• **Assignment**: A single number is the answer here: the count of lines in the data below that include the word "empiler".

Extracted data entries:
□ □ □ □ □ □ □

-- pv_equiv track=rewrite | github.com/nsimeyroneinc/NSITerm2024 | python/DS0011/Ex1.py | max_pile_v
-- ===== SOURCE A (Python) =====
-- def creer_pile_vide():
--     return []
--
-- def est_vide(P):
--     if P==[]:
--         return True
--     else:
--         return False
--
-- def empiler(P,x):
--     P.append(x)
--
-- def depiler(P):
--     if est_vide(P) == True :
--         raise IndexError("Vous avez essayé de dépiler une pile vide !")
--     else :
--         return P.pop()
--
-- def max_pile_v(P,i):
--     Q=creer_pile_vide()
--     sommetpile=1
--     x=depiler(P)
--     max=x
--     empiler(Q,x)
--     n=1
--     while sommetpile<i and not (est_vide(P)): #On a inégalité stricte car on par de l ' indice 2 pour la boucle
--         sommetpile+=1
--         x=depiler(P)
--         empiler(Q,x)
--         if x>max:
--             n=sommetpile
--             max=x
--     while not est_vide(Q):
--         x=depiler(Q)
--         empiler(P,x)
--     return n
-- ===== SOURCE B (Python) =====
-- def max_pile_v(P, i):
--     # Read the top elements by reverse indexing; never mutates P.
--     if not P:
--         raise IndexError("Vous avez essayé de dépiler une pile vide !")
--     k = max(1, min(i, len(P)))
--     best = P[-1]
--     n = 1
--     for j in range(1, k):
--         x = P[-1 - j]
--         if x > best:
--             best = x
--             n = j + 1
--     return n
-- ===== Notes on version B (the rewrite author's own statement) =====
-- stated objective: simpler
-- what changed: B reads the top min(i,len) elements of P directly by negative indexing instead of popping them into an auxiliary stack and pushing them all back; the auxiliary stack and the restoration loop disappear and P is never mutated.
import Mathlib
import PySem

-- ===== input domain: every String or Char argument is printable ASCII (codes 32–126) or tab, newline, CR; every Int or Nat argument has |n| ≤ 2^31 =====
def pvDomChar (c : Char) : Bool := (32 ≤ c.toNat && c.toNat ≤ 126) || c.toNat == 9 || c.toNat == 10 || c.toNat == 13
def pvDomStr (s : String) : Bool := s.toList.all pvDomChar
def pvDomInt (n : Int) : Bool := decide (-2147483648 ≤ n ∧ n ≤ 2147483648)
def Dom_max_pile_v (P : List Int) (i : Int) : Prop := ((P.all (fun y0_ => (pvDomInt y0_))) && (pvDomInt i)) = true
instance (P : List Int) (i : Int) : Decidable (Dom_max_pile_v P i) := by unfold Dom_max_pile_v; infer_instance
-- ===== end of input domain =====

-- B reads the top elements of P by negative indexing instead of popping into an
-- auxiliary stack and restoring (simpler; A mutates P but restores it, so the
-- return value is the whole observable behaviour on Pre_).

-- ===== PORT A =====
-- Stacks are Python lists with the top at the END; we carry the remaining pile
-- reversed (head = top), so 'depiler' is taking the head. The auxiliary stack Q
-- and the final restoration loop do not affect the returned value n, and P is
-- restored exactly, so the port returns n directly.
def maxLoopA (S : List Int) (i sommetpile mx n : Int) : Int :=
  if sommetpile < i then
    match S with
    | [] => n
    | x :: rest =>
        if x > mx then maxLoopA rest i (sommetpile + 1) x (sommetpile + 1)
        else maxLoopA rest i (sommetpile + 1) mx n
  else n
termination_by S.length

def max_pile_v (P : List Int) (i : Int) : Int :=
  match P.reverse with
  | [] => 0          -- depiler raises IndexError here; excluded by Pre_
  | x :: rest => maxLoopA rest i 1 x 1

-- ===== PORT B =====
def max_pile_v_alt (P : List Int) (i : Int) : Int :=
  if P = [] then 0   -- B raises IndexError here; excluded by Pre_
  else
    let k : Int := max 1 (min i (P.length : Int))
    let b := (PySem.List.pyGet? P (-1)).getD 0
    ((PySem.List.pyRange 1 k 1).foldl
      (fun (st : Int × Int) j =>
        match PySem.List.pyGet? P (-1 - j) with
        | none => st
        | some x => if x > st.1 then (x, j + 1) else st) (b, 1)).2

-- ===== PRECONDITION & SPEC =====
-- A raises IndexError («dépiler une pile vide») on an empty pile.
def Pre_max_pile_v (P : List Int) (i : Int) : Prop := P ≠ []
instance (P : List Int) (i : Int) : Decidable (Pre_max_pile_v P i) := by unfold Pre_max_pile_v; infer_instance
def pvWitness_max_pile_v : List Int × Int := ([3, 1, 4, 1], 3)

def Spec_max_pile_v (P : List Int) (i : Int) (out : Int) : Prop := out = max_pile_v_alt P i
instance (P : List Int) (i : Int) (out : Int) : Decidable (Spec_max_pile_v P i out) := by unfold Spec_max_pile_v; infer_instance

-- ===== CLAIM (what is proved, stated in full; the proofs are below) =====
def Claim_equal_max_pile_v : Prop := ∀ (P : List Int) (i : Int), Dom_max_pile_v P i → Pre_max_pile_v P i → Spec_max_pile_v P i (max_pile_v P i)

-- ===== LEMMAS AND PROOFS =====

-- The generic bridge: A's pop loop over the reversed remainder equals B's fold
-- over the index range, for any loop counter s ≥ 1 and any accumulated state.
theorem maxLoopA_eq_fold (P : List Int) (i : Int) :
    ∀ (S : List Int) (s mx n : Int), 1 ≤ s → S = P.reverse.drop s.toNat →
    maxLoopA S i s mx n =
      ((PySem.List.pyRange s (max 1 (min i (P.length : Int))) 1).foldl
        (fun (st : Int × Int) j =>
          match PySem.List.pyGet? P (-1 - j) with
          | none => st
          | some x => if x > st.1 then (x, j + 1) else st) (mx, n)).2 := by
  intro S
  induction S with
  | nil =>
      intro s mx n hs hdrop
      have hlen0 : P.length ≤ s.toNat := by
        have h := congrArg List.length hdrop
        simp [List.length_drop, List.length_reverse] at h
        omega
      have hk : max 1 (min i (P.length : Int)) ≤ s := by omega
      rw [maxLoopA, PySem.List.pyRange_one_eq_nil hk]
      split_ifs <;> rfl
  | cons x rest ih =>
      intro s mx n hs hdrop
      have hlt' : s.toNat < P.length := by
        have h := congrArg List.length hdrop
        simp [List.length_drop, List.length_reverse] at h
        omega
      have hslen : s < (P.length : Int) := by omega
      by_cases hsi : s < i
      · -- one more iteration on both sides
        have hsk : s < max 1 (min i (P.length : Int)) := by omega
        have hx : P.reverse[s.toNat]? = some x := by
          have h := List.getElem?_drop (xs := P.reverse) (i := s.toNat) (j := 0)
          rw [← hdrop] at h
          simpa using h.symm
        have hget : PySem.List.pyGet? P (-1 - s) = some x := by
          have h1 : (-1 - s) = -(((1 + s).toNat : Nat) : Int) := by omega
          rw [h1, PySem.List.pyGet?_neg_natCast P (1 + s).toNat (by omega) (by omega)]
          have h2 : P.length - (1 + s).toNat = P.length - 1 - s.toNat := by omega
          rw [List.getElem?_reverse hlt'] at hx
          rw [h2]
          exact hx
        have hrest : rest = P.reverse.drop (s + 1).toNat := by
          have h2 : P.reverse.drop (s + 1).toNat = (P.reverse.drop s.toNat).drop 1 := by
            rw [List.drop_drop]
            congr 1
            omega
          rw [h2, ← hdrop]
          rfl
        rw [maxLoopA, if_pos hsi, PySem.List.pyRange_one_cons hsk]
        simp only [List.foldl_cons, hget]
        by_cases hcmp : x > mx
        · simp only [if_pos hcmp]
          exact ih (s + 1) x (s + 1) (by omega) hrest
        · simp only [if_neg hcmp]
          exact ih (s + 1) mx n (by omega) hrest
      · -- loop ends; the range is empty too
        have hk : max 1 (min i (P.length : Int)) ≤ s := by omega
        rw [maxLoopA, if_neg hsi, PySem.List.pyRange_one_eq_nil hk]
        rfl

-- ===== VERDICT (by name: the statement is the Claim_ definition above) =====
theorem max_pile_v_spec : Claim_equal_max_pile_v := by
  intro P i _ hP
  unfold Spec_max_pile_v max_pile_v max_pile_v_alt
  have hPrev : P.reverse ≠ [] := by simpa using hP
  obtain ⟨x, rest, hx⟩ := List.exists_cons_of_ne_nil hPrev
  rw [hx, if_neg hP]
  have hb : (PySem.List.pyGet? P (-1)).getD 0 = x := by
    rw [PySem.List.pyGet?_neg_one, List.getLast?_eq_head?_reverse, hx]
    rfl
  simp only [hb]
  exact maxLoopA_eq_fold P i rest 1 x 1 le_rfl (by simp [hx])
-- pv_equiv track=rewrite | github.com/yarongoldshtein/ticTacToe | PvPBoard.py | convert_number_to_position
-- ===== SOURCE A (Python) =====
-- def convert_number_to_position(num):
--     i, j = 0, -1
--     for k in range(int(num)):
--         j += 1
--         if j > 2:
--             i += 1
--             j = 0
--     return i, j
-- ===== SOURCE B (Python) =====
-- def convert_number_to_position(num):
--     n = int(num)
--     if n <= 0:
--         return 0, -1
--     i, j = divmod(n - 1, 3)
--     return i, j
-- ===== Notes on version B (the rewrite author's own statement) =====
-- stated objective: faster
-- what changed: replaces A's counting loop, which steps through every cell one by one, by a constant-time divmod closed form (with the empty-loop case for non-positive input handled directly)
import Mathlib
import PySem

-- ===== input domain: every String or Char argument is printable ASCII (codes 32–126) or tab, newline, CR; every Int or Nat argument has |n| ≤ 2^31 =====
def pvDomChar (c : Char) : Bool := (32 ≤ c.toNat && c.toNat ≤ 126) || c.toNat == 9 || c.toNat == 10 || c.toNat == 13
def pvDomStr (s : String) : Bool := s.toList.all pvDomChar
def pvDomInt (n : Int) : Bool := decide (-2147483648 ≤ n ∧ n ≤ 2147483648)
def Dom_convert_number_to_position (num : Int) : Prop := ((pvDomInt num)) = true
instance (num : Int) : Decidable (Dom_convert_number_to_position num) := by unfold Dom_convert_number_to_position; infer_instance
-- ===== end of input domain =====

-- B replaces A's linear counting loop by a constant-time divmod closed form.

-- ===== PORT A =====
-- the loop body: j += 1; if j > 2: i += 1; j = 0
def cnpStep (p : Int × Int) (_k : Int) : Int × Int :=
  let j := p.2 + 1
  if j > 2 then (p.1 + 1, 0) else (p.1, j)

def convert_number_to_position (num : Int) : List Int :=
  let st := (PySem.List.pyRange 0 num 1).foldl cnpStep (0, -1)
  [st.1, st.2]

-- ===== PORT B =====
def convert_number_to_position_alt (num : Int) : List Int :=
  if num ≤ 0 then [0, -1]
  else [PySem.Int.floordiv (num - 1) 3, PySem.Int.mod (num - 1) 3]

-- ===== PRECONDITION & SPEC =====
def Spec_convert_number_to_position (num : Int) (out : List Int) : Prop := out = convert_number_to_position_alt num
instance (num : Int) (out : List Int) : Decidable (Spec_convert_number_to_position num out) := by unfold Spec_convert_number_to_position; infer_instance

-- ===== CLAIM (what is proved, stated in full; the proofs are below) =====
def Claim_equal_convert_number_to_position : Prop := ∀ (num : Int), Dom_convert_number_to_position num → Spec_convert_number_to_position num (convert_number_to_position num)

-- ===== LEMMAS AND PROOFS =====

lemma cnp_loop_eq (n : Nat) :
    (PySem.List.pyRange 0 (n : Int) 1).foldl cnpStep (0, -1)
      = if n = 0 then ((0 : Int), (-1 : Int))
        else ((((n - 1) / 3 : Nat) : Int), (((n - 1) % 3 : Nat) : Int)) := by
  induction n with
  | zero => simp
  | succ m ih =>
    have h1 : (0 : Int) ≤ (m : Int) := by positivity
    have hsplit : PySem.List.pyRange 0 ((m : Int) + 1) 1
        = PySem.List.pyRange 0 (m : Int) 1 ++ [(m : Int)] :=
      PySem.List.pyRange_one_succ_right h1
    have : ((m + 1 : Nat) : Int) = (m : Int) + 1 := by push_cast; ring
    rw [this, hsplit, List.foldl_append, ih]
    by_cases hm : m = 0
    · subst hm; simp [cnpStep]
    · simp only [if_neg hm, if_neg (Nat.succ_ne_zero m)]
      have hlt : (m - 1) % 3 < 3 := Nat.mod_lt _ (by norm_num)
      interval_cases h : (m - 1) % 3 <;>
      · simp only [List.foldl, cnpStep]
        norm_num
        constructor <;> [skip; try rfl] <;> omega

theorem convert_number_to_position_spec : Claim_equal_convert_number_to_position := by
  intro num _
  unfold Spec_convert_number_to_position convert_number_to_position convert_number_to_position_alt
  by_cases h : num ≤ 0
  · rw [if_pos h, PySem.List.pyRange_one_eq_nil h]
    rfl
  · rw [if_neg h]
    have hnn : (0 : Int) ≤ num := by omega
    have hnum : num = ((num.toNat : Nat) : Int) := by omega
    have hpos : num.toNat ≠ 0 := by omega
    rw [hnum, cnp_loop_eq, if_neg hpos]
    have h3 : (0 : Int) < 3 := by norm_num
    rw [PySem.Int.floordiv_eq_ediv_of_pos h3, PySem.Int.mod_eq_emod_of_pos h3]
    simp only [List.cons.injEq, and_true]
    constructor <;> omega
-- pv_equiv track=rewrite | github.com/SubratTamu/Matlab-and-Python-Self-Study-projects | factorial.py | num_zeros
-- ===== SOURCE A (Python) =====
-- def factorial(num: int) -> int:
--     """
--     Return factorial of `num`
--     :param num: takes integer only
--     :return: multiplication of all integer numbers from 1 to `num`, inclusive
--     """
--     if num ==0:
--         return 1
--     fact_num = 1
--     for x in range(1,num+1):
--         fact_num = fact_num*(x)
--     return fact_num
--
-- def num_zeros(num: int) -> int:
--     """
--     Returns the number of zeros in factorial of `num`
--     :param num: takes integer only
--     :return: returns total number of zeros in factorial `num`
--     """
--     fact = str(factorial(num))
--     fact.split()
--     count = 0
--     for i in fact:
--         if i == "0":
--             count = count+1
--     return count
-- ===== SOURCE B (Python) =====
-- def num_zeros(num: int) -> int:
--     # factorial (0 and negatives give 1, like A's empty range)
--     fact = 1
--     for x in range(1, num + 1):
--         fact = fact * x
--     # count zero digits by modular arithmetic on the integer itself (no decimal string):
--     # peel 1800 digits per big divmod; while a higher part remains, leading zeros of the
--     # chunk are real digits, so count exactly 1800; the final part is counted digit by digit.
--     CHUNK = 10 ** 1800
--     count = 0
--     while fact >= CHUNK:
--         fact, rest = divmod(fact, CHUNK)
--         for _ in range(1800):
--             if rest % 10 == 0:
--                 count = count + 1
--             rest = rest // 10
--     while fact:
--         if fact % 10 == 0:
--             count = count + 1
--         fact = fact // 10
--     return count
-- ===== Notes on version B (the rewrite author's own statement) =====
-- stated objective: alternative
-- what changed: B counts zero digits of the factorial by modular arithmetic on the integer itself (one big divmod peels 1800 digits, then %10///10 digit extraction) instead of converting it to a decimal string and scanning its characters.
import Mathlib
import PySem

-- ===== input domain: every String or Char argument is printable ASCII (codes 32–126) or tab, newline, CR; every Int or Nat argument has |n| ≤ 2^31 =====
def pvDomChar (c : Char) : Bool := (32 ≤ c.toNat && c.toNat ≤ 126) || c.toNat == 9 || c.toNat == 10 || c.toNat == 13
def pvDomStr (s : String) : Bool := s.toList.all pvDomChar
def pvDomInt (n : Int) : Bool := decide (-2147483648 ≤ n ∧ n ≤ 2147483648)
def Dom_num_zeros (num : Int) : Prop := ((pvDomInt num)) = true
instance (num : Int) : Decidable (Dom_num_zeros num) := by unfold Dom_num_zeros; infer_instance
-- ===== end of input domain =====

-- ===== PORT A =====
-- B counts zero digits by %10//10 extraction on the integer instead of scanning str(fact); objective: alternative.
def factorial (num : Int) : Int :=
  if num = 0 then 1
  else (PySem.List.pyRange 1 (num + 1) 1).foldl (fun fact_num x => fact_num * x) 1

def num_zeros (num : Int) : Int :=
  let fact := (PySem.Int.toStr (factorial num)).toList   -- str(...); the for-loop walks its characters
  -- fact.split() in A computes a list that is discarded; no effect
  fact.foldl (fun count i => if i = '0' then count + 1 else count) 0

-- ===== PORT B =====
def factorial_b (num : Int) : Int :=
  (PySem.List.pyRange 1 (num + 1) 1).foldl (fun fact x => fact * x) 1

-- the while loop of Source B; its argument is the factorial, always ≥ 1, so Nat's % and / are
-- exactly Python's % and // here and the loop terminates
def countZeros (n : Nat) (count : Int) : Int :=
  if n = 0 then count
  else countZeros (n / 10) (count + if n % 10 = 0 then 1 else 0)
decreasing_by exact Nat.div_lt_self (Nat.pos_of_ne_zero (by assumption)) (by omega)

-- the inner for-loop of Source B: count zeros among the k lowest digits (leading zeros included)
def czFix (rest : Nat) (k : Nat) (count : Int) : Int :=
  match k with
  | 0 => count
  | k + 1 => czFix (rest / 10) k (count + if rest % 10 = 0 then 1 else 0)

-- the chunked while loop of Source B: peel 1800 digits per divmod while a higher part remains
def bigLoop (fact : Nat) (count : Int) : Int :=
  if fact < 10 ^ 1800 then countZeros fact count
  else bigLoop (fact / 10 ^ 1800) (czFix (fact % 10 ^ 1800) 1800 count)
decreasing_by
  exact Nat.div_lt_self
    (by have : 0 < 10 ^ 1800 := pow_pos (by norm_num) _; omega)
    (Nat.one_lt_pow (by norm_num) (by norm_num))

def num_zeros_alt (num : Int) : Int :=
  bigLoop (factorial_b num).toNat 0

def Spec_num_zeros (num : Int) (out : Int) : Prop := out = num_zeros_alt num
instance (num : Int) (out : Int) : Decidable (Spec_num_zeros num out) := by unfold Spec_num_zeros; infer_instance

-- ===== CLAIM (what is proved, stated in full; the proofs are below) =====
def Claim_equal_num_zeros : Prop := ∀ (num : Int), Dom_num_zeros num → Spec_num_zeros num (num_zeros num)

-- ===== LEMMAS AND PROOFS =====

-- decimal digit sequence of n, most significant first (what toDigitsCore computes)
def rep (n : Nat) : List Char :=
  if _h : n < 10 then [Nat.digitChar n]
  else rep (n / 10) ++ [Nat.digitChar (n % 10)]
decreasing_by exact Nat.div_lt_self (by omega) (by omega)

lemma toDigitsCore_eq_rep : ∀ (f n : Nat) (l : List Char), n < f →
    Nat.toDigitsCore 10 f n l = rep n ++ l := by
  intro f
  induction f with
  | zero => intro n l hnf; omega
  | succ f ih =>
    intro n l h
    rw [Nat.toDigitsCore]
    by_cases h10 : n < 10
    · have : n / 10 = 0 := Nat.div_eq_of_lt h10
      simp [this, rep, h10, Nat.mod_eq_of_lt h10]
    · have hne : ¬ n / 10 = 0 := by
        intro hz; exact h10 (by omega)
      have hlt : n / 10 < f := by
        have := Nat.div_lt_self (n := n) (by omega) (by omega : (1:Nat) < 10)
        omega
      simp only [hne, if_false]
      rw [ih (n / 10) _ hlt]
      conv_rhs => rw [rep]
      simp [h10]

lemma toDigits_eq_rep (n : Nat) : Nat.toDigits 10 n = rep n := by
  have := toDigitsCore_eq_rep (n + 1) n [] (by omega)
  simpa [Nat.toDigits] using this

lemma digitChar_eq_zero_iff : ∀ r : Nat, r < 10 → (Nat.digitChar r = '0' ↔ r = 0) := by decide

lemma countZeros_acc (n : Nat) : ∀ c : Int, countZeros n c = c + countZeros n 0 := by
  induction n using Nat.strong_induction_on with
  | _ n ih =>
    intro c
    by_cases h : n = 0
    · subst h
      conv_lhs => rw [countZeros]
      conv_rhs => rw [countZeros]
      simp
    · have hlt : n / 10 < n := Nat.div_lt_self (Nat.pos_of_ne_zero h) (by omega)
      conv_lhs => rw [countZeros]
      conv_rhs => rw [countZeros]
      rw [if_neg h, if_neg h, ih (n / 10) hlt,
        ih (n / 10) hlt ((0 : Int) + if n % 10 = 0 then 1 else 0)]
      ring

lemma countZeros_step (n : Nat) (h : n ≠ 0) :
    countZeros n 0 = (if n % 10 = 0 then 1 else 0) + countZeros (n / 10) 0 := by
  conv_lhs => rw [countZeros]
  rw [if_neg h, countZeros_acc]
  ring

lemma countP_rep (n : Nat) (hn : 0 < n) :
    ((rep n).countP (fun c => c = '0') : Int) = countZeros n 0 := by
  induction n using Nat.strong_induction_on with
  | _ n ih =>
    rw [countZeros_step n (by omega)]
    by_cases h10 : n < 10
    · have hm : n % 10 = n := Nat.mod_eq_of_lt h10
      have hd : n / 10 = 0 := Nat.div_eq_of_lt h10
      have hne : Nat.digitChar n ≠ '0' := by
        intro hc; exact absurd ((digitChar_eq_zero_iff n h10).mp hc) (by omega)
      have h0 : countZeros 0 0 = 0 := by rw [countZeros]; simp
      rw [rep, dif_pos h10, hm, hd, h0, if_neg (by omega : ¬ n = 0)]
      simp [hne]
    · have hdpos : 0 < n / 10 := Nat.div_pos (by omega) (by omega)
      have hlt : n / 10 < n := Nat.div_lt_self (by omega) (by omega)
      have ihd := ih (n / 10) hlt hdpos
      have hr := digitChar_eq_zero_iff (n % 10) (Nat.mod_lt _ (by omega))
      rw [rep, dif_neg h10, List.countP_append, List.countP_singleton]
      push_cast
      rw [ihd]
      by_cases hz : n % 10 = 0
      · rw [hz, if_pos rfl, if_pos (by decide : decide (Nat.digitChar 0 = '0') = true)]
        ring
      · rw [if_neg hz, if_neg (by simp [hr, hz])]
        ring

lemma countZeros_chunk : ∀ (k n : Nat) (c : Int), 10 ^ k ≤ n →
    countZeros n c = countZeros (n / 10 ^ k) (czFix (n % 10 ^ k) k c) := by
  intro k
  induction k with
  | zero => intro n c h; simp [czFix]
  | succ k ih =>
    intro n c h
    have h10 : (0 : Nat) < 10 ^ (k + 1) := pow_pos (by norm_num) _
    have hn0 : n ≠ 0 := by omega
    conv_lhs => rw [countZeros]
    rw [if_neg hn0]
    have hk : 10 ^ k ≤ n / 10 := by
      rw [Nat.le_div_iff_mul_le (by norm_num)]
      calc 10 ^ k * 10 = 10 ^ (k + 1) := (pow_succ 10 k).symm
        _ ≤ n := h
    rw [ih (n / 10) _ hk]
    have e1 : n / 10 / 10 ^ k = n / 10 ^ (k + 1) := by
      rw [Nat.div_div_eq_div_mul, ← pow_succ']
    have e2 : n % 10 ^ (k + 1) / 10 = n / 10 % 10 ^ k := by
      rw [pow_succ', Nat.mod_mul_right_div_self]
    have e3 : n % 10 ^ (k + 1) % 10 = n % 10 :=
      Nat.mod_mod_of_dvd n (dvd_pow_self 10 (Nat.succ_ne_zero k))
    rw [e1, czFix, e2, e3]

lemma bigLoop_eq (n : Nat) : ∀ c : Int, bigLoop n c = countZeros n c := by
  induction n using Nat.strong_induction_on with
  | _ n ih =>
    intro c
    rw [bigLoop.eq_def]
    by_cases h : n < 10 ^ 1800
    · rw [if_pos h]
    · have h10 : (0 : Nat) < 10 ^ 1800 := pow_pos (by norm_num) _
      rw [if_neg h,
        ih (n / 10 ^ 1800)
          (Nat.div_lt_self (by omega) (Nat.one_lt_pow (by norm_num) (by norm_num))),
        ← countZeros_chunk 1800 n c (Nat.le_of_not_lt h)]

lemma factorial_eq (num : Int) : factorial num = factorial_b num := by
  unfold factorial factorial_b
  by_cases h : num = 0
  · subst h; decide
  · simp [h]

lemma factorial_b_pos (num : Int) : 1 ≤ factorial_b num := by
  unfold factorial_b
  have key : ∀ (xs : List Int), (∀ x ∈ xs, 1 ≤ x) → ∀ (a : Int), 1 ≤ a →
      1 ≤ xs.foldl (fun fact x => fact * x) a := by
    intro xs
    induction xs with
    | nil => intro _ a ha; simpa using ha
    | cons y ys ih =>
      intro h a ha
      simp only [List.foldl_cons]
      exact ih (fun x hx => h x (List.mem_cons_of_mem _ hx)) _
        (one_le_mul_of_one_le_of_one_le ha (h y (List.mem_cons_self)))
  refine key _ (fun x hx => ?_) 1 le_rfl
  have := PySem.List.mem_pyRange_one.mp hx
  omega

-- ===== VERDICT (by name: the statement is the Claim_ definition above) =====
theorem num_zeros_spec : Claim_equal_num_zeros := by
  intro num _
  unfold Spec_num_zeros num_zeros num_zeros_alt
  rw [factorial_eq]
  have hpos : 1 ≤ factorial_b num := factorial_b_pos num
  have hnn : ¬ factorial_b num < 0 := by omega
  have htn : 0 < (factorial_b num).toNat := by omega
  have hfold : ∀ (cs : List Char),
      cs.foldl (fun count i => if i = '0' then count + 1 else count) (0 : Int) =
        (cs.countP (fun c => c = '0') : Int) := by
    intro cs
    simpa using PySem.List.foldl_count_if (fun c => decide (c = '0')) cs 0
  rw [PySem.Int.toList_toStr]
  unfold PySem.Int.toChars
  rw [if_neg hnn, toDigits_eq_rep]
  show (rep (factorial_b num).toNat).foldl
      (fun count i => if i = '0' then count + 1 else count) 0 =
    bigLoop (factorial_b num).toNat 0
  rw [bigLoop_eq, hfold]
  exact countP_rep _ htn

□ □ □ □ □ □ □

• **Answer section**: 4